A Blog by International Students at Leiden University
Late last week in Leiden, temperatures plummeted. It was almost instant. I remember leisurely going to the Digros near where I live, and only a few hours later the same journey became impossible without my scarf wrapped tightly around my head like a ḥijāb (Geert Wilders supporters look away now!).
In England when temperatures drop, quite simply, chaos ensues. Schools, and motorways close, employees bunk off work, and the population panics about our annual salt shortage crisis and why the local councils haven’t prepared the UK for it’s harshest winter yet! The 6 o’clock BBC news bulletin reports from Moscow of how the Russians deal with this weather everyday: chains on their tyres and big bushy hats alike – Why are the British so terribly underprepared we lament…
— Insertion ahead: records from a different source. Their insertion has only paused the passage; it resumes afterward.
-- pv_equiv track=rewrite | github.com/alyssating/CS101-APTs | CS101 Final Practice APTs/MaxOrder.py | forItem
-- ===== SOURCE A (Python) =====
-- def forItem(orders, item):
--     '''
--     orders (list of strs) - list of orders for items in format "ITEM:QUANTITY"
--     item (str) - item of interest in ORDERS
--
--     Return in a list the largest ordered quantity for ITEM in ORDERS
--     and how many times that quantity was ordered.
--     '''
--
--     lst = [(i.split(":")[0],int(i.split(":")[1])) for i in orders]
--
--     if item not in [x[0] for x in lst]:
--         return [0,0]
--
--     maxCount = 0
--     count = 0
--
--     for i in lst:
--         if i[0] == item and i[1] >= maxCount:
--             maxCount = i[1]
--
--     for i in lst:
--         if i[0] == item and i[1] == maxCount:
--             count += 1
--
--     return [maxCount,count]
-- ===== SOURCE B (Python) =====
-- def forItem(orders, item):
--     pairs = [(o.split(":")[0], int(o.split(":")[1])) for o in orders]
--     counts = {}
--     for name, q in pairs:
--         if name == item:
--             counts[q] = counts.get(q, 0) + 1
--     if not counts:
--         return [0, 0]
--     m = max(counts)
--     return [m, counts[m]]
-- ===== Notes on version B (the rewrite author's own statement) =====
-- stated objective: idiomatic
-- what changed: A's membership scan plus two separate running-max/count passes over the parsed list are replaced by a single pass building a frequency table (quantity -> occurrences) for the item, from which the maximum quantity and its count are read off; Pre_ excludes only the order strings on which A raises (no ':' or a non-integer quantity).
-- intended difference: On inputs where item does appear but every quantity ordered for it is negative, A returns [0,0] because its running max starts at 0, while B returns the true largest (negative) quantity and how many times it was ordered, which is what the docstring asks for. — e.g. on forItem(["a:-3"], "a"): A returns [0, 0], B returns [-3, 1]
import Mathlib
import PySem

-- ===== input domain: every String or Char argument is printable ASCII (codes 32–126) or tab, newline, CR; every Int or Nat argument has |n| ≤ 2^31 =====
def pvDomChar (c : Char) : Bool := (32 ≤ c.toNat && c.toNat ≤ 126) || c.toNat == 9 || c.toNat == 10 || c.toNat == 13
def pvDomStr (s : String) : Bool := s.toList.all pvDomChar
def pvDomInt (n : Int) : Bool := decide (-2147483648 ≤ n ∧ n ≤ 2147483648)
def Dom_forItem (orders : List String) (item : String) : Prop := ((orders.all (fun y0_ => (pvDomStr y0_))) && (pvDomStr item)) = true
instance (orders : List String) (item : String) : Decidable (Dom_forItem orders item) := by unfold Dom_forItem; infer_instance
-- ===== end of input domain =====

-- B replaces A's membership scan and two running passes by one pass building a frequency
-- table of the item's quantities; B returns the true maximum when all quantities are
-- negative, where A returns [0,0] — stated as the intended difference D_ below.

-- shared parse of one order string: (o.split(":")[0], int(o.split(":")[1]))
-- (total form; Pre_forItem guarantees the index and int() succeed)
def pvParse (o : String) : String × Int :=
  (((PySem.Str.split? o ":").getD []).getD 0 "",
   (PySem.Int.ofStr? (((PySem.Str.split? o ":").getD []).getD 1 "")).getD 0)

-- ===== PORT A =====
def forItem (orders : List String) (item : String) : List Int :=
  let lst := orders.map pvParse
  if !((lst.map (fun x => x.1)).contains item) then [0, 0]
  else
    let maxCount := lst.foldl (fun maxCount i => if i.1 == item && decide (maxCount ≤ i.2) then i.2 else maxCount) 0
    let count := lst.foldl (fun count i => if i.1 == item && i.2 == maxCount then count + 1 else count) (0 : Int)
    [maxCount, count]

-- ===== PORT B =====
def forItem_alt (orders : List String) (item : String) : List Int :=
  let pairs := orders.map pvParse
  let counts := pairs.foldl (fun d p => if p.1 == item then d.insert p.2 (d.getD p.2 0 + 1) else d) (PySem.Dict.empty : PySem.Dict Int Int)
  if counts.size == 0 then [0, 0]
  else
    let m := (PySem.List.max? counts.keys (fun y => y)).getD 0
    [m, counts.getD m 0]

-- ===== PRECONDITION & SPEC =====
-- Pre_ excludes exactly the inputs where A raises: an order string with no ':'
-- (IndexError on split(":")[1]) or whose part after the first ':' is not int()-parsable (ValueError).
def Pre_forItem (orders : List String) (item : String) : Prop :=
  ∀ o ∈ orders, 2 ≤ ((PySem.Str.split? o ":").getD []).length ∧
    (PySem.Int.ofStr? (((PySem.Str.split? o ":").getD []).getD 1 "")).isSome = true
instance (orders : List String) (item : String) : Decidable (Pre_forItem orders item) := by unfold Pre_forItem; infer_instance

def pvWitness_forItem : List String × String := (["a:3", "b:2", "a:3"], "a")

-- On inputs where item appears but every quantity ordered for it is negative, A returns
-- [0,0] (its running max starts at 0), while B returns the true largest (negative)
-- quantity and its count, which is what the docstring asks for.
def D_forItem (orders : List String) (item : String) : Prop :=
  (((orders.map pvParse).filter (fun p => p.1 == item)).map (fun p => p.2)) ≠ [] ∧
  ∀ q ∈ (((orders.map pvParse).filter (fun p => p.1 == item)).map (fun p => p.2)), q < 0
instance (orders : List String) (item : String) : Decidable (D_forItem orders item) := by unfold D_forItem; infer_instance

def Spec_forItem (orders : List String) (item : String) (out : List Int) : Prop := ¬ D_forItem orders item → out = forItem_alt orders item
instance (orders : List String) (item : String) (out : List Int) : Decidable (Spec_forItem orders item out) := by unfold Spec_forItem; infer_instance

def pvDiffWitness_forItem : List String × String := (["a:-3"], "a")
def pvDiffWitnessOut_forItem : (List Int) × (List Int) := ([0, 0], [-3, 1])

-- ===== CLAIM (what is proved, stated in full; the proofs are below) =====
def Claim_unchanged_forItem : Prop := ∀ (orders : List String) (item : String), Dom_forItem orders item → Pre_forItem orders item → Spec_forItem orders item (forItem orders item)
def Claim_changed_forItem : Prop := Dom_forItem (pvDiffWitness_forItem.1) (pvDiffWitness_forItem.2) ∧ Pre_forItem (pvDiffWitness_forItem.1) (pvDiffWitness_forItem.2) ∧ D_forItem (pvDiffWitness_forItem.1) (pvDiffWitness_forItem.2) ∧ forItem (pvDiffWitness_forItem.1) (pvDiffWitness_forItem.2) = pvDiffWitnessOut_forItem.1 ∧ forItem_alt (pvDiffWitness_forItem.1) (pvDiffWitness_forItem.2) = pvDiffWitnessOut_forItem.2 ∧ pvDiffWitnessOut_forItem.1 ≠ pvDiffWitnessOut_forItem.2
def Claim_exact_forItem : Prop := ∀ (orders : List String) (item : String), Dom_forItem orders item → Pre_forItem orders item → D_forItem orders item → forItem orders item ≠ forItem_alt orders item

-- ===== LEMMAS AND PROOFS =====

-- a fold of max over membership-equal lists is the same (the running max is determined by the members)
lemma pvFoldlMaxCongr (xs ys : List Int) (a : Int) (h : ∀ x, x ∈ xs ↔ x ∈ ys) :
    xs.foldl max a = ys.foldl max a := by
  apply le_antisymm
  · rcases PySem.List.foldl_max_mem xs a with h1 | h1
    · rw [h1]; exact (PySem.List.le_foldl_max ys a).1
    · exact (PySem.List.le_foldl_max ys a).2 _ ((h _).1 h1)
  · rcases PySem.List.foldl_max_mem ys a with h1 | h1
    · rw [h1]; exact (PySem.List.le_foldl_max xs a).1
    · exact (PySem.List.le_foldl_max xs a).2 _ ((h _).2 h1)

lemma pvMaxFoldl (t : List Int) (a b : Int) : max a (t.foldl max b) = t.foldl max (max a b) := by
  induction t generalizing b with
  | nil => rfl
  | cons x t ih => simp only [List.foldl_cons, ih, max_assoc]

-- A's first loop equals the running max over qs, B's dict is the counter of qs,
-- A's membership test is qs-nonemptiness, A's second loop counts v in qs.
lemma pvFoldCounts (orders : List String) (item : String) :
    (orders.map pvParse).foldl (fun d p => if p.1 == item then d.insert p.2 (d.getD p.2 0 + 1) else d) (PySem.Dict.empty : PySem.Dict Int Int)
      = PySem.Dict.counter (((orders.map pvParse).filter (fun p => p.1 == item)).map (fun p => p.2)) := by
  rw [PySem.List.foldl_if_eq_foldl_filter,
      ← PySem.Dict.foldl_insert_getD_add_one_eq_counter, List.foldl_map]

lemma pvFoldMax (orders : List String) (item : String) :
    (orders.map pvParse).foldl (fun maxCount i => if i.1 == item && decide (maxCount ≤ i.2) then i.2 else maxCount) 0
      = (((orders.map pvParse).filter (fun p => p.1 == item)).map (fun p => p.2)).foldl max 0 := by
  have hfg : ∀ (acc : Int), ∀ i ∈ orders.map pvParse,
      (if i.1 == item && decide (acc ≤ i.2) then i.2 else acc)
      = (if i.1 == item then max acc i.2 else acc) := by
    intro acc i _
    by_cases h1 : i.1 == item <;> by_cases h2 : acc ≤ i.2 <;>
      simp [h1, h2] <;> omega
  rw [PySem.List.foldl_congr_mem (orders.map pvParse) _
        (fun acc i => if i.1 == item then max acc i.2 else acc) 0 hfg,
      PySem.List.foldl_if_eq_foldl_filter, List.foldl_map]

lemma pvFoldCount (orders : List String) (item : String) (v : Int) :
    (orders.map pvParse).foldl (fun count i => if i.1 == item && i.2 == v then count + 1 else count) (0 : Int)
      = ((((orders.map pvParse).filter (fun p => p.1 == item)).map (fun p => p.2)).count v : Int) := by
  have hfg : ∀ (acc : Int), ∀ i ∈ orders.map pvParse,
      (if i.1 == item && i.2 == v then acc + 1 else acc)
      = (if i.1 == item then (if i.2 == v then acc + 1 else acc) else acc) := by
    intro acc i _
    by_cases h1 : i.1 == item <;> by_cases h2 : i.2 == v <;> simp [h1, h2]
  rw [PySem.List.foldl_congr_mem (orders.map pvParse) _
        (fun acc i => if i.1 == item then (if i.2 == v then acc + 1 else acc) else acc) 0 hfg,
      PySem.List.foldl_if_eq_foldl_filter, PySem.List.foldl_if_add_one]
  simp [List.count, List.countP_map, Function.comp_def]

lemma pvMemTest (orders : List String) (item : String) :
    (((orders.map pvParse).map (fun x => x.1)).contains item)
      = !(((orders.map pvParse).filter (fun p => p.1 == item)).map (fun p => p.2)).isEmpty := by
  set lst := orders.map pvParse
  set qs := (lst.filter (fun p => p.1 == item)).map (fun p => p.2) with hqs
  rcases h : qs.isEmpty with _ | _
  · have h' : qs ≠ [] := by
      intro h0; rw [h0] at h; simp at h
    simp only [hqs, ne_eq, List.map_eq_nil_iff, List.filter_eq_nil_iff, not_forall] at h'
    obtain ⟨p, hp, hpe⟩ := h'
    simp only [Bool.not_false, List.contains_eq_mem, decide_eq_true_iff, List.mem_map]
    exact ⟨p, hp, by simpa using hpe⟩
  · rw [List.isEmpty_iff] at h
    simp only [hqs, List.map_eq_nil_iff, List.filter_eq_nil_iff] at h
    simp only [Bool.not_true, List.contains_eq_mem, decide_eq_false_iff_not, List.mem_map]
    rintro ⟨p, hp, rfl⟩
    have := h p hp
    simp at this

-- B's m is the true maximum of qs (the fold of max over qs starting at its head)
lemma pvAltMax (orders : List String) (item : String) (k : Int) (t : List Int)
    (hk : PySem.Set.ofList (((orders.map pvParse).filter (fun p => p.1 == item)).map (fun p => p.2)) = k :: t) :
    ((PySem.List.max? (PySem.Dict.counter (((orders.map pvParse).filter (fun p => p.1 == item)).map (fun p => p.2))).keys (fun y => y)).getD 0)
      = t.foldl max k := by
  rw [PySem.Dict.keys_counter, hk, PySem.List.max?_id_cons, Option.getD_some]

lemma pvCounterNonempty (qs : List Int) (hq : qs ≠ []) :
    ((PySem.Dict.counter qs).size == 0) = false := by
  obtain ⟨q0, hq0⟩ := List.exists_mem_of_ne_nil qs hq
  have hk0 : q0 ∈ (PySem.Dict.counter qs).keys := by
    rw [PySem.Dict.keys_counter]; exact (PySem.Set.mem_ofList _ _).2 hq0
  simp only [PySem.Dict.size, beq_eq_false_iff_ne, ne_eq]
  intro h0
  have : (PySem.Dict.counter qs).keys = [] := by
    simp only [PySem.Dict.keys, List.length_eq_zero_iff.1 h0, List.map_nil]
  rw [this] at hk0; simp at hk0

-- ===== VERDICT =====
theorem forItem_spec : Claim_unchanged_forItem := by
  intro orders item _ _
  unfold Spec_forItem
  intro hD
  unfold forItem forItem_alt
  dsimp only
  set lst := orders.map pvParse with hlst
  set qs := (lst.filter (fun p => p.1 == item)).map (fun p => p.2) with hqs
  rw [pvFoldCounts, pvMemTest, pvFoldMax]
  by_cases hq : qs = []
  · rw [← hqs, hq]
    norm_num [PySem.Dict.counter, PySem.Dict.empty, PySem.Dict.size]
  · have hne : qs.isEmpty = false := by
      rcases h : qs.isEmpty with _ | _
      · rfl
      · exact absurd (List.isEmpty_iff.1 h) hq
    rw [← hqs, hne, pvCounterNonempty qs hq]
    simp only [Bool.not_false, if_true, Bool.false_eq_true, if_false]
    -- since D_ fails and qs ≠ [], some quantity is ≥ 0, so the 0-seeded max is the true max
    have hnn : ∃ q ∈ qs, 0 ≤ q := by
      by_contra hc
      push_neg at hc
      refine hD ⟨hq, fun q hqmem => ?_⟩
      have := hc q hqmem; omega
    rcases hk : PySem.Set.ofList qs with _ | ⟨k, t⟩
    · obtain ⟨q0, hq0⟩ := List.exists_mem_of_ne_nil qs hq
      have : q0 ∈ PySem.Set.ofList qs := (PySem.Set.mem_ofList _ _).2 hq0
      rw [hk] at this; simp at this
    have hmemeq : ∀ x, x ∈ (k :: t) ↔ x ∈ qs := by
      intro x; rw [← hk]; exact PySem.Set.mem_ofList _ _
    have hBm := pvAltMax orders item k t (by rw [← hqs]; exact hk)
    rw [← hqs] at hBm
    rw [hBm]
    have hfold : qs.foldl max 0 = t.foldl max k := by
      obtain ⟨q, hqmem, hq0⟩ := hnn
      have hle : q ≤ t.foldl max k := by
        rcases List.mem_cons.1 ((hmemeq q).2 hqmem) with h | h
        · subst h; exact (PySem.List.le_foldl_max t q).1
        · exact (PySem.List.le_foldl_max t k).2 _ h
      calc qs.foldl max 0 = (k :: t).foldl max 0 :=
              (pvFoldlMaxCongr (k :: t) qs 0 hmemeq).symm
        _ = t.foldl max (max 0 k) := by simp [List.foldl_cons]
        _ = max 0 (t.foldl max k) := (pvMaxFoldl t 0 k).symm
        _ = t.foldl max k := by omega
    rw [hfold, pvFoldCount, PySem.Dict.getD_counter]
    simp [hqs, hlst]

theorem forItem_changed : Claim_changed_forItem := by
  unfold Claim_changed_forItem; decide

theorem forItem_tight : Claim_exact_forItem := by
  intro orders item _ _ hD
  obtain ⟨hq, hneg⟩ := hD
  unfold forItem forItem_alt
  dsimp only
  set lst := orders.map pvParse with hlst
  set qs := (lst.filter (fun p => p.1 == item)).map (fun p => p.2) with hqs
  rw [hqs] at hq hneg
  have hne : qs.isEmpty = false := by
    rcases h : qs.isEmpty with _ | _
    · rfl
    · exact absurd (List.isEmpty_iff.1 h) hq
  rw [pvFoldCounts, pvMemTest, pvFoldMax, ← hqs, hne, pvCounterNonempty qs hq]
  simp only [Bool.not_false, if_true, Bool.false_eq_true, if_false]
  rcases hk : PySem.Set.ofList qs with _ | ⟨k, t⟩
  · obtain ⟨q0, hq0⟩ := List.exists_mem_of_ne_nil qs hq
    have : q0 ∈ PySem.Set.ofList qs := (PySem.Set.mem_ofList _ _).2 hq0
    rw [hk] at this; simp at this
  have hmemeq : ∀ x, x ∈ (k :: t) ↔ x ∈ qs := by
    intro x; rw [← hk]; exact PySem.Set.mem_ofList _ _
  have hBm := pvAltMax orders item k t (by rw [← hqs]; exact hk)
  rw [← hqs] at hBm
  rw [hBm]
  -- B's head (the true max) is a member of qs, hence negative; A's head is 0
  have hBneg : t.foldl max k < 0 := by
    rcases PySem.List.foldl_max_mem t k with h | h
    · rw [h]; exact hneg k ((hmemeq k).1 (by simp))
    · exact hneg _ ((hmemeq _).1 (by simp [h]))
  -- A's running max seeded with 0 stays 0: all members are < 0
  have hAmax : qs.foldl max 0 = 0 := by
    rcases PySem.List.foldl_max_mem qs 0 with h | h
    · exact h
    · have := hneg _ h
      have h0 := (PySem.List.le_foldl_max qs (0 : Int)).1
      omega
  rw [hAmax]
  intro hcontra
  have := List.head_eq_of_cons_eq hcontra
  omega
In defence I don’t watch much Dutch TV or News, so it could be similar in the Netherlands, but that’s not the impression the inhabitants of Leiden give. People delight at the sight of sub zero forecasts, and almost immediately out come the ice skates in all their glory. Sharpy and shiny, almost every dutch person I know has one. Some even possess two pairs: short skates for rinks, and longer bladed ones for long distance ice skating.
Hang on a minute!!!!
Long distance ice skating? How many laps of Alexandra Palace could I do without getting bored I ask myself? (The answer is none, because like every self respecting Brit, I my dear friend, cannot skate. Something which I’m sure will change the longer this Siberianesqe winter lasts).
People pray it get’s colder (:O) so that maybe this year could be the lucky year…don’t speak to loud or you’ll jinx it…. of…an…ELFSTEDENTOCHT! An elfstedentocht hasn’t occurred for over 15 years now (1997 was the last). It is probably the most quintessentially dutch thing that exists. A 200km treacherous ice skate race across the frozen canals of Friesland, which can only take place if the ice is 15cm thick (minimum) at all parts. Don’t ask me how they check but the odds are rare, and if it ever does come to pass, the whole of the Netherlands would probably drop its truckle and flee to the northern cities to view the spectacle. My dutch brother in law informs me that it’s an event that makes the Koninginnedag (usually the biggest annual party) look like an office tea party.
Either way, from my perspective this is all madness, and I personally can’t wait for the snow to thaw and cycle to uni without the wind chill freezing my face every morning. Although I will miss the adorable sight of parents dragging their children to the Albert Heijn across the pavements on miniature sleighs.